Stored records
# # #

-- pv_equiv track=rewrite | github.com/AdamZhouSE/pythonHomework | Code/CodeRecords/2140/60676/259941.py | rotate_cards
-- ===== SOURCE A (Python) =====
-- def rotate_cards(n):
--     deck = [i+1 for i in range(n)]
--     res = [0 for i in range(n)]
--     for i in range(n):
--         deck = deck[(i+1) % len(deck):] + deck[:(i+1) % len(deck)]
--         res[deck[0]-1] = i+1
--         deck.remove(deck[0])
--     return res
-- ===== SOURCE B (Python) =====
-- def rotate_cards(n):
--     # Pointer-based elimination: instead of rotating (copying) the deck each
--     # round, keep a cursor into a shrinking list and pop the selected card.
--     deck = list(range(1, n + 1))
--     res = [0] * len(deck)
--     pos = 0
--     for i in range(1, n + 1):
--         pos = (pos + i) % len(deck)
--         v = deck.pop(pos)
--         res[v - 1] = i
--     return res
-- ===== Notes on version B (the rewrite author's own statement) =====
-- stated objective: faster
-- what changed: B keeps a cursor into one shrinking list and pops the selected card in place, instead of A's rebuilding the deck each round from two fresh slices plus a value-scanning remove().
import Mathlib
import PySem

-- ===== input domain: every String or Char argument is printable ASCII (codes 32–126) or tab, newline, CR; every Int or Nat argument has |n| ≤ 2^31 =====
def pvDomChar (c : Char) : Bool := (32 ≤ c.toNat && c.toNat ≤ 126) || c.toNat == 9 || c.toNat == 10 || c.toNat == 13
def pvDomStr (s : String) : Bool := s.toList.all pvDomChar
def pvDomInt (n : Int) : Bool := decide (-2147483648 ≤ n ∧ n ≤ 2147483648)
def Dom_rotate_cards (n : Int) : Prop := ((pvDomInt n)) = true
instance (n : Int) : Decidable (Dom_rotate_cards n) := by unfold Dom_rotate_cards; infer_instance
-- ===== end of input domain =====

-- B replaces A's per-round deck rotation (two fresh slices + a value-scanning remove)
-- by a cursor into one shrinking list with a single pop per round; measurably faster
-- by a constant factor.

-- ===== PORT A =====
def rotate_cards (n : Int) : List Int :=
  let idxs := PySem.List.pyRange 0 n 1
  let deck0 : List Int := idxs.map (fun i => i + 1)          -- [i+1 for i in range(n)]
  let res0 : List Int := idxs.map (fun _ => (0 : Int))       -- [0 for i in range(n)]
  (idxs.foldl (fun (st : List Int × List Int) i =>
      let deck := st.1
      let res := st.2
      if deck.length = 0 then st                             -- totality guard; deck is never empty inside the loop
      else
        let m := PySem.Int.mod (i + 1) (deck.length : Int)   -- (i+1) % len(deck)
        let deck1 := PySem.List.slice deck (some m) none ++ PySem.List.slice deck none (some m)
        let v := PySem.List.pyGetD deck1 0 0                 -- deck[0] (deck1 nonempty here)
        let res1 := res.set (v - 1).toNat (i + 1)            -- res[deck[0]-1] = i+1 (index always in range here)
        let deck2 := (PySem.List.remove? deck1 v).getD deck1 -- deck.remove(deck[0]); head is a member, never none
        (deck2, res1)) (deck0, res0)).2

-- ===== PORT B =====
def rotate_cards_alt (n : Int) : List Int :=
  let deck0 := PySem.List.pyRange 1 (n + 1) 1                -- list(range(1, n+1))
  let res0 : List Int := List.replicate deck0.length 0       -- [0] * len(deck)
  ((PySem.List.pyRange 1 (n + 1) 1).foldl (fun (st : List Int × Int × List Int) i =>
      let deck := st.1
      let pos := st.2.1
      let res := st.2.2
      if deck.length = 0 then st                             -- totality guard; deck is never empty inside the loop
      else
        let pos1 := PySem.Int.mod (pos + i) (deck.length : Int)   -- pos = (pos + i) % len(deck)
        match PySem.List.pop? deck pos1 with                 -- v = deck.pop(pos)
        | none => st                                         -- unreachable: 0 ≤ pos1 < len
        | some (v, deck1) =>
          let res1 := res.set (v - 1).toNat i                -- res[v-1] = i
          (deck1, pos1, res1)) (deck0, (0 : Int), res0)).2.2

-- ===== PRECONDITION & SPEC =====
def Spec_rotate_cards (n : Int) (out : List Int) : Prop := out = rotate_cards_alt n
instance (n : Int) (out : List Int) : Decidable (Spec_rotate_cards n out) := by unfold Spec_rotate_cards; infer_instance

-- ===== CLAIM (what is proved, stated in full; the proofs are below) =====
def Claim_equal_rotate_cards : Prop := ∀ (n : Int), Dom_rotate_cards n → Spec_rotate_cards n (rotate_cards n)

-- ===== LEMMAS AND PROOFS =====

-- the two loop bodies, as standalone functions (identical to the lambdas in the ports)
def pvStepA (st : List Int × List Int) (i : Int) : List Int × List Int :=
  let deck := st.1
  let res := st.2
  if deck.length = 0 then st
  else
    let m := PySem.Int.mod (i + 1) (deck.length : Int)
    let deck1 := PySem.List.slice deck (some m) none ++ PySem.List.slice deck none (some m)
    let v := PySem.List.pyGetD deck1 0 0
    let res1 := res.set (v - 1).toNat (i + 1)
    let deck2 := (PySem.List.remove? deck1 v).getD deck1
    (deck2, res1)

def pvStepB (st : List Int × Int × List Int) (i : Int) : List Int × Int × List Int :=
  let deck := st.1
  let pos := st.2.1
  let res := st.2.2
  if deck.length = 0 then st
  else
    let pos1 := PySem.Int.mod (pos + i) (deck.length : Int)
    match PySem.List.pop? deck pos1 with
    | none => st
    | some (v, deck1) =>
      let res1 := res.set (v - 1).toNat i
      (deck1, pos1, res1)

lemma rotate_cards_eq (n : Int) :
    rotate_cards n = ((PySem.List.pyRange 0 n 1).foldl pvStepA
      ((PySem.List.pyRange 0 n 1).map (fun i => i + 1),
       (PySem.List.pyRange 0 n 1).map (fun _ => (0 : Int)))).2 := rfl

lemma rotate_cards_alt_eq (n : Int) :
    rotate_cards_alt n = ((PySem.List.pyRange 1 (n + 1) 1).foldl pvStepB
      (PySem.List.pyRange 1 (n + 1) 1, (0 : Int),
       List.replicate (PySem.List.pyRange 1 (n + 1) 1).length (0 : Int))).2.2 := rfl

lemma pyRange_shift (n : Int) :
    PySem.List.pyRange 1 (n + 1) 1 = (PySem.List.pyRange 0 n 1).map (fun i => i + 1) := by
  rw [PySem.List.pyRange_one, PySem.List.pyRange_one, List.map_map]
  have h : n + 1 - 1 = n - 0 := by ring
  rw [h]
  apply List.map_congr_left
  intro k _
  simp [add_comm]

lemma rotate_eraseIdx {α : Type} (d : List α) (q : Nat) (hq : q < d.length) :
    (d.eraseIdx q).rotate q = d.drop (q + 1) ++ d.take q := by
  have hlen : (List.take q d).length = q := by simp [Nat.min_eq_left (le_of_lt hq)]
  rw [List.eraseIdx_eq_take_drop_succ,
      List.rotate_eq_drop_append_take (by simp; omega),
      List.drop_left' hlen, List.take_left' hlen]

lemma rotate_cons {α : Type} (d : List α) (q : Nat) (hq : q < d.length) :
    d.rotate q = d[q] :: (d.eraseIdx q).rotate q := by
  rw [rotate_eraseIdx d q hq, List.rotate_eq_drop_append_take (le_of_lt hq),
      List.drop_eq_getElem_cons hq, List.cons_append]

lemma step_eq (i : Int) (hi : 0 ≤ i) (dB : List Int) (pos : Int) (hpos : 0 ≤ pos)
    (res : List Int) :
    ∃ (dB' : List Int) (pos' : Int) (res' : List Int), 0 ≤ pos' ∧
      pvStepA (dB.rotate pos.toNat, res) i = (dB'.rotate pos'.toNat, res') ∧
      pvStepB (dB, pos, res) (i + 1) = (dB', pos', res') := by
  by_cases h0 : dB.length = 0
  · rw [List.length_eq_zero_iff] at h0
    subst h0
    exact ⟨[], pos, res, hpos, by simp [pvStepA], by simp [pvStepB]⟩
  · have hlen : 0 < dB.length := Nat.pos_of_ne_zero h0
    have hlenI : (0 : Int) < (dB.length : Int) := by exact_mod_cast hlen
    set P := pos.toNat with hPdef
    set J := (i + 1).toNat with hJdef
    have hP : (P : Int) = pos := Int.toNat_of_nonneg hpos
    have hJ : (J : Int) = i + 1 := Int.toNat_of_nonneg (by omega)
    set q := (P + J) % dB.length with hqdef
    have hq : q < dB.length := Nat.mod_lt _ hlen
    have hmodsum : PySem.Int.mod (pos + (i + 1)) (dB.length : Int) = (q : Int) := by
      rw [PySem.Int.mod_eq_emod_of_pos hlenI]
      have h1 : pos + (i + 1) = ((P + J : Nat) : Int) := by push_cast [hP, hJ]; ring
      rw [h1, hqdef]
      exact (Int.natCast_mod (P + J) dB.length).symm
    refine ⟨dB.eraseIdx q, (q : Int), res.set ((dB[q]'hq) - 1).toNat (i + 1),
      by positivity, ?_, ?_⟩
    · -- A side
      have hlenrot : (dB.rotate P).length = dB.length := List.length_rotate dB P
      have hm : PySem.Int.mod (i + 1) (dB.length : Int) = ((J % dB.length : Nat) : Int) := by
        rw [PySem.Int.mod_eq_emod_of_pos hlenI, ← hJ]
        exact (Int.natCast_mod J dB.length).symm
      have hdeck1 : PySem.List.slice (dB.rotate P) (some ((J % dB.length : Nat) : Int)) none ++
          PySem.List.slice (dB.rotate P) none (some ((J % dB.length : Nat) : Int)) = dB.rotate q := by
        rw [PySem.List.slice_from _ (by positivity), PySem.List.slice_to _ (by positivity)]
        rw [Int.toNat_natCast]
        rw [← List.rotate_eq_drop_append_take (by rw [hlenrot]; exact le_of_lt (Nat.mod_lt _ hlen))]
        rw [List.rotate_rotate]
        rw [(List.rotate_mod dB (P + J % dB.length)).symm, hqdef]
        congr 1
        rw [Nat.add_mod, Nat.mod_mod_of_dvd _ dvd_rfl, ← Nat.add_mod]
      show pvStepA (dB.rotate P, res) i = _
      unfold pvStepA
      simp only [hlenrot]
      rw [if_neg h0, hm, hdeck1, rotate_cons dB q hq]
      simp [PySem.List.pyGetD, PySem.List.pyGet?, PySem.List.pyIdx?, PySem.List.remove?_cons_self]
    · -- B side
      show pvStepB (dB, pos, res) (i + 1) = _
      unfold pvStepB
      simp only [if_neg h0, hmodsum]
      rw [PySem.List.pop?_natCast dB q hq]

lemma pvKey : ∀ (L : List Int), (∀ i ∈ L, 0 ≤ i) →
    ∀ (dB : List Int) (pos : Int), 0 ≤ pos → ∀ (res : List Int),
    (L.foldl pvStepA (dB.rotate pos.toNat, res)).2
      = (L.foldl (fun st i => pvStepB st (i + 1)) (dB, pos, res)).2.2
  | [], _, dB, pos, _, res => rfl
  | i :: L, hL, dB, pos, hpos, res => by
    obtain ⟨dB', pos', res', hpos', hA, hB⟩ :=
      step_eq i (hL i (by simp)) dB pos hpos res
    simp only [List.foldl_cons, hA, hB]
    exact pvKey L (fun j hj => hL j (by simp [hj])) dB' pos' hpos' res'

-- ===== VERDICT (by name: the statement is the Claim_ definition above) =====
theorem rotate_cards_spec : Claim_equal_rotate_cards := by
  intro n _
  unfold Spec_rotate_cards
  rw [rotate_cards_eq, rotate_cards_alt_eq, pyRange_shift, List.foldl_map]
  have hres : (PySem.List.pyRange 0 n 1).map (fun _ => (0 : Int))
      = List.replicate ((PySem.List.pyRange 0 n 1).map (fun i => i + 1)).length (0 : Int) := by
    simp [List.map_const']
  rw [hres]
  have := pvKey (PySem.List.pyRange 0 n 1)
    (fun i hi => by
      have := (PySem.List.mem_pyRange_one).1 hi
      omega)
    ((PySem.List.pyRange 0 n 1).map (fun i => i + 1)) 0 le_rfl
    (List.replicate ((PySem.List.pyRange 0 n 1).map (fun i => i + 1)).length (0 : Int))
  simpa using this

# # #

Exercise instructions
Scan the records above for the lines holding "-- (i+1) % len(deck)" and "(deck1 nonempty here)". Transcribe those two and every line between them word for word, and no others.

Worked solution
        let m := PySem.Int.mod (i + 1) (deck.length : Int)   -- (i+1) % len(deck)
        let deck1 := PySem.List.slice deck (some m) none ++ PySem.List.slice deck none (some m)
        let v := PySem.List.pyGetD deck1 0 0                 -- deck[0] (deck1 nonempty here)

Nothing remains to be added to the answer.